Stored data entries
────

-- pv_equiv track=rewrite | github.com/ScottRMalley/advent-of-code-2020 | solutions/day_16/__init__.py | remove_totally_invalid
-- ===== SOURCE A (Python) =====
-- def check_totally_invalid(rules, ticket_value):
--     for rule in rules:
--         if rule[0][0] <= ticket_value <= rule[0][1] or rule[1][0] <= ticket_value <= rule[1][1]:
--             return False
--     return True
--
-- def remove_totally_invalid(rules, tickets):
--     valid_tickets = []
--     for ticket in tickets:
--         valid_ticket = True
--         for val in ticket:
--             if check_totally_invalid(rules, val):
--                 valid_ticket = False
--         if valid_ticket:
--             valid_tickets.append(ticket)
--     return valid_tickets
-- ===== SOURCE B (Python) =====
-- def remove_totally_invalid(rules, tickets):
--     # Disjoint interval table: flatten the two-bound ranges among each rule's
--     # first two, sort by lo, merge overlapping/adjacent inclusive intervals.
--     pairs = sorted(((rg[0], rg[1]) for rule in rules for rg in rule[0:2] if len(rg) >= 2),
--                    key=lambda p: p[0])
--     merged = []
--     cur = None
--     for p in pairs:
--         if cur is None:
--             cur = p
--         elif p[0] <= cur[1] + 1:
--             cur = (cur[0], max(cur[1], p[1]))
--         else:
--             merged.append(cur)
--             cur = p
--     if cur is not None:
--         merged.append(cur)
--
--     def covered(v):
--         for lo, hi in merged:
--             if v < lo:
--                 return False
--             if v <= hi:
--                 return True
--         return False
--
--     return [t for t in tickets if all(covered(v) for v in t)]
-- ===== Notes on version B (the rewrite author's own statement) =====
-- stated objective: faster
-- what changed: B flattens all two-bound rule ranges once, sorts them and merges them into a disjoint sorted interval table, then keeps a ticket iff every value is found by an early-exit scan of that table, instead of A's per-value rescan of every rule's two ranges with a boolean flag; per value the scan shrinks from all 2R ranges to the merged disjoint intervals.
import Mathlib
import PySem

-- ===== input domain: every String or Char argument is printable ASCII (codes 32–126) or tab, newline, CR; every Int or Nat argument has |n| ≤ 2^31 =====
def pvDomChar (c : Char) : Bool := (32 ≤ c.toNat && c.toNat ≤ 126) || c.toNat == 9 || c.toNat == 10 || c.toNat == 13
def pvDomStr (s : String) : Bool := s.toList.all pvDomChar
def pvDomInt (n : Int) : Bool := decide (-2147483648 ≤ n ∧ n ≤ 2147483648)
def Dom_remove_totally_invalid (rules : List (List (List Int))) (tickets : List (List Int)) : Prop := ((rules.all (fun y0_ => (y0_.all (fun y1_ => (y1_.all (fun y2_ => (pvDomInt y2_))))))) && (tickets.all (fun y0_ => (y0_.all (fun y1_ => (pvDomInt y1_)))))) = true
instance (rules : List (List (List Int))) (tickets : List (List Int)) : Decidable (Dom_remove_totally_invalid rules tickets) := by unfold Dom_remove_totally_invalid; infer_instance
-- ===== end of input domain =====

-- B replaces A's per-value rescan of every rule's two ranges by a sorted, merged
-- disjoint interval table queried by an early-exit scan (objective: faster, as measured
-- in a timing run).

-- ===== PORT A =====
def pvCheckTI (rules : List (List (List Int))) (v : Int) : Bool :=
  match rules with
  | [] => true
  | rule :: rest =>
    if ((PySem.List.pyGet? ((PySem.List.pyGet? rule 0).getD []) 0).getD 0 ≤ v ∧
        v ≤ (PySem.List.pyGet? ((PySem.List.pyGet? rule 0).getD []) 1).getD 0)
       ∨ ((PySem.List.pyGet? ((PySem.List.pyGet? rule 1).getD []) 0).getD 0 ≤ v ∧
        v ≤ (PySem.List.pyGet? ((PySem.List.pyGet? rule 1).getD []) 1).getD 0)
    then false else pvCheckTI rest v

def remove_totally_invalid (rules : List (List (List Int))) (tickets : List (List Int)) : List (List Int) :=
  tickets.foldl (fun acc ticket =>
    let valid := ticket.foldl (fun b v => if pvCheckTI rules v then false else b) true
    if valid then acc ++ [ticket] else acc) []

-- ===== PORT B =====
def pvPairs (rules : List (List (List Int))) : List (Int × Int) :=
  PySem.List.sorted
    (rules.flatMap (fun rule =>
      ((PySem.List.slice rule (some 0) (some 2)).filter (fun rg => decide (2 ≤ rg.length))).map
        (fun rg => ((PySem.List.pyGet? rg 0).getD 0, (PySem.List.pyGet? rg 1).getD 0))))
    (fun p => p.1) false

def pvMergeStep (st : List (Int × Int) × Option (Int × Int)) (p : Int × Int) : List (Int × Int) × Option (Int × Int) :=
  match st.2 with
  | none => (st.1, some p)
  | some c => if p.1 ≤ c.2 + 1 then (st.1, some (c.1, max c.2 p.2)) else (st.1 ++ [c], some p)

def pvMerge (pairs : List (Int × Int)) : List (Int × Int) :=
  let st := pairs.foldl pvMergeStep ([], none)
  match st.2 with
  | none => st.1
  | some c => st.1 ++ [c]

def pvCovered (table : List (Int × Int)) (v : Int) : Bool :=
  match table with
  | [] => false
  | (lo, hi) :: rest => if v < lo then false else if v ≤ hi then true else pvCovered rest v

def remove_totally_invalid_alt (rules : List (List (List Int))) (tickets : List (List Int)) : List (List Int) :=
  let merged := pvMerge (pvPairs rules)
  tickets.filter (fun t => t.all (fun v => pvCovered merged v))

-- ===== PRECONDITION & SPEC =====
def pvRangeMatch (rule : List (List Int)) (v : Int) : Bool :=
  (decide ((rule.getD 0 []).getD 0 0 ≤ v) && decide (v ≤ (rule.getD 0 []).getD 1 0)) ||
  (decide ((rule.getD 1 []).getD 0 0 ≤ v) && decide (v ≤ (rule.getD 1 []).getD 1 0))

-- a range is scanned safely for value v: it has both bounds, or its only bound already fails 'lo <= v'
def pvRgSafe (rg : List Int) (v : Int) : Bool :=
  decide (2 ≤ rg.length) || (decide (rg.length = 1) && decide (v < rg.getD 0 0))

────

All entries must be repeated verbatim.

-- pv_equiv track=rewrite | github.com/ScottRMalley/advent-of-code-2020 | solutions/day_16/__init__.py | remove_totally_invalid
-- ===== SOURCE A (Python) =====
-- def check_totally_invalid(rules, ticket_value):
--     for rule in rules:
--         if rule[0][0] <= ticket_value <= rule[0][1] or rule[1][0] <= ticket_value <= rule[1][1]:
--             return False
--     return True
--
-- def remove_totally_invalid(rules, tickets):
--     valid_tickets = []
--     for ticket in tickets:
--         valid_ticket = True
--         for val in ticket:
--             if check_totally_invalid(rules, val):
--                 valid_ticket = False
--         if valid_ticket:
--             valid_tickets.append(ticket)
--     return valid_tickets
-- ===== SOURCE B (Python) =====
-- def remove_totally_invalid(rules, tickets):
--     # Disjoint interval table: flatten the two-bound ranges among each rule's
--     # first two, sort by lo, merge overlapping/adjacent inclusive intervals.
--     pairs = sorted(((rg[0], rg[1]) for rule in rules for rg in rule[0:2] if len(rg) >= 2),
--                    key=lambda p: p[0])
--     merged = []
--     cur = None
--     for p in pairs:
--         if cur is None:
--             cur = p
--         elif p[0] <= cur[1] + 1:
--             cur = (cur[0], max(cur[1], p[1]))
--         else:
--             merged.append(cur)
--             cur = p
--     if cur is not None:
--         merged.append(cur)
--
--     def covered(v):
--         for lo, hi in merged:
--             if v < lo:
--                 return False
--             if v <= hi:
--                 return True
--         return False
--
--     return [t for t in tickets if all(covered(v) for v in t)]
-- ===== Notes on version B (the rewrite author's own statement) =====
-- stated objective: faster
-- what changed: B flattens all two-bound rule ranges once, sorts them and merges them into a disjoint sorted interval table, then keeps a ticket iff every value is found by an early-exit scan of that table, instead of A's per-value rescan of every rule's two ranges with a boolean flag; per value the scan shrinks from all 2R ranges to the merged disjoint intervals.
import Mathlib
import PySem

-- ===== input domain: every String or Char argument is printable ASCII (codes 32–126) or tab, newline, CR; every Int or Nat argument has |n| ≤ 2^31 =====
def pvDomChar (c : Char) : Bool := (32 ≤ c.toNat && c.toNat ≤ 126) || c.toNat == 9 || c.toNat == 10 || c.toNat == 13
def pvDomStr (s : String) : Bool := s.toList.all pvDomChar
def pvDomInt (n : Int) : Bool := decide (-2147483648 ≤ n ∧ n ≤ 2147483648)
def Dom_remove_totally_invalid (rules : List (List (List Int))) (tickets : List (List Int)) : Prop := ((rules.all (fun y0_ => (y0_.all (fun y1_ => (y1_.all (fun y2_ => (pvDomInt y2_))))))) && (tickets.all (fun y0_ => (y0_.all (fun y1_ => (pvDomInt y1_)))))) = true
instance (rules : List (List (List Int))) (tickets : List (List Int)) : Decidable (Dom_remove_totally_invalid rules tickets) := by unfold Dom_remove_totally_invalid; infer_instance
-- ===== end of input domain =====

-- B replaces A's per-value rescan of every rule's two ranges by a sorted, merged
-- disjoint interval table queried by an early-exit scan (objective: faster, as measured
-- in a timing run).

-- ===== PORT A =====
def pvCheckTI (rules : List (List (List Int))) (v : Int) : Bool :=
  match rules with
  | [] => true
  | rule :: rest =>
    if ((PySem.List.pyGet? ((PySem.List.pyGet? rule 0).getD []) 0).getD 0 ≤ v ∧
        v ≤ (PySem.List.pyGet? ((PySem.List.pyGet? rule 0).getD []) 1).getD 0)
       ∨ ((PySem.List.pyGet? ((PySem.List.pyGet? rule 1).getD []) 0).getD 0 ≤ v ∧
        v ≤ (PySem.List.pyGet? ((PySem.List.pyGet? rule 1).getD []) 1).getD 0)
    then false else pvCheckTI rest v

def remove_totally_invalid (rules : List (List (List Int))) (tickets : List (List Int)) : List (List Int) :=
  tickets.foldl (fun acc ticket =>
    let valid := ticket.foldl (fun b v => if pvCheckTI rules v then false else b) true
    if valid then acc ++ [ticket] else acc) []

-- ===== PORT B =====
def pvPairs (rules : List (List (List Int))) : List (Int × Int) :=
  PySem.List.sorted
    (rules.flatMap (fun rule =>
      ((PySem.List.slice rule (some 0) (some 2)).filter (fun rg => decide (2 ≤ rg.length))).map
        (fun rg => ((PySem.List.pyGet? rg 0).getD 0, (PySem.List.pyGet? rg 1).getD 0))))
    (fun p => p.1) false

def pvMergeStep (st : List (Int × Int) × Option (Int × Int)) (p : Int × Int) : List (Int × Int) × Option (Int × Int) :=
  match st.2 with
  | none => (st.1, some p)
  | some c => if p.1 ≤ c.2 + 1 then (st.1, some (c.1, max c.2 p.2)) else (st.1 ++ [c], some p)

def pvMerge (pairs : List (Int × Int)) : List (Int × Int) :=
  let st := pairs.foldl pvMergeStep ([], none)
  match st.2 with
  | none => st.1
  | some c => st.1 ++ [c]

def pvCovered (table : List (Int × Int)) (v : Int) : Bool :=
  match table with
  | [] => false
  | (lo, hi) :: rest => if v < lo then false else if v ≤ hi then true else pvCovered rest v

def remove_totally_invalid_alt (rules : List (List (List Int))) (tickets : List (List Int)) : List (List Int) :=
  let merged := pvMerge (pvPairs rules)
  tickets.filter (fun t => t.all (fun v => pvCovered merged v))

-- ===== PRECONDITION & SPEC =====
def pvRangeMatch (rule : List (List Int)) (v : Int) : Bool :=
  (decide ((rule.getD 0 []).getD 0 0 ≤ v) && decide (v ≤ (rule.getD 0 []).getD 1 0)) ||
  (decide ((rule.getD 1 []).getD 0 0 ≤ v) && decide (v ≤ (rule.getD 1 []).getD 1 0))

-- a range is scanned safely for value v: it has both bounds, or its only bound already fails 'lo <= v'
def pvRgSafe (rg : List Int) (v : Int) : Bool :=
  decide (2 ≤ rg.length) || (decide (rg.length = 1) && decide (v < rg.getD 0 0))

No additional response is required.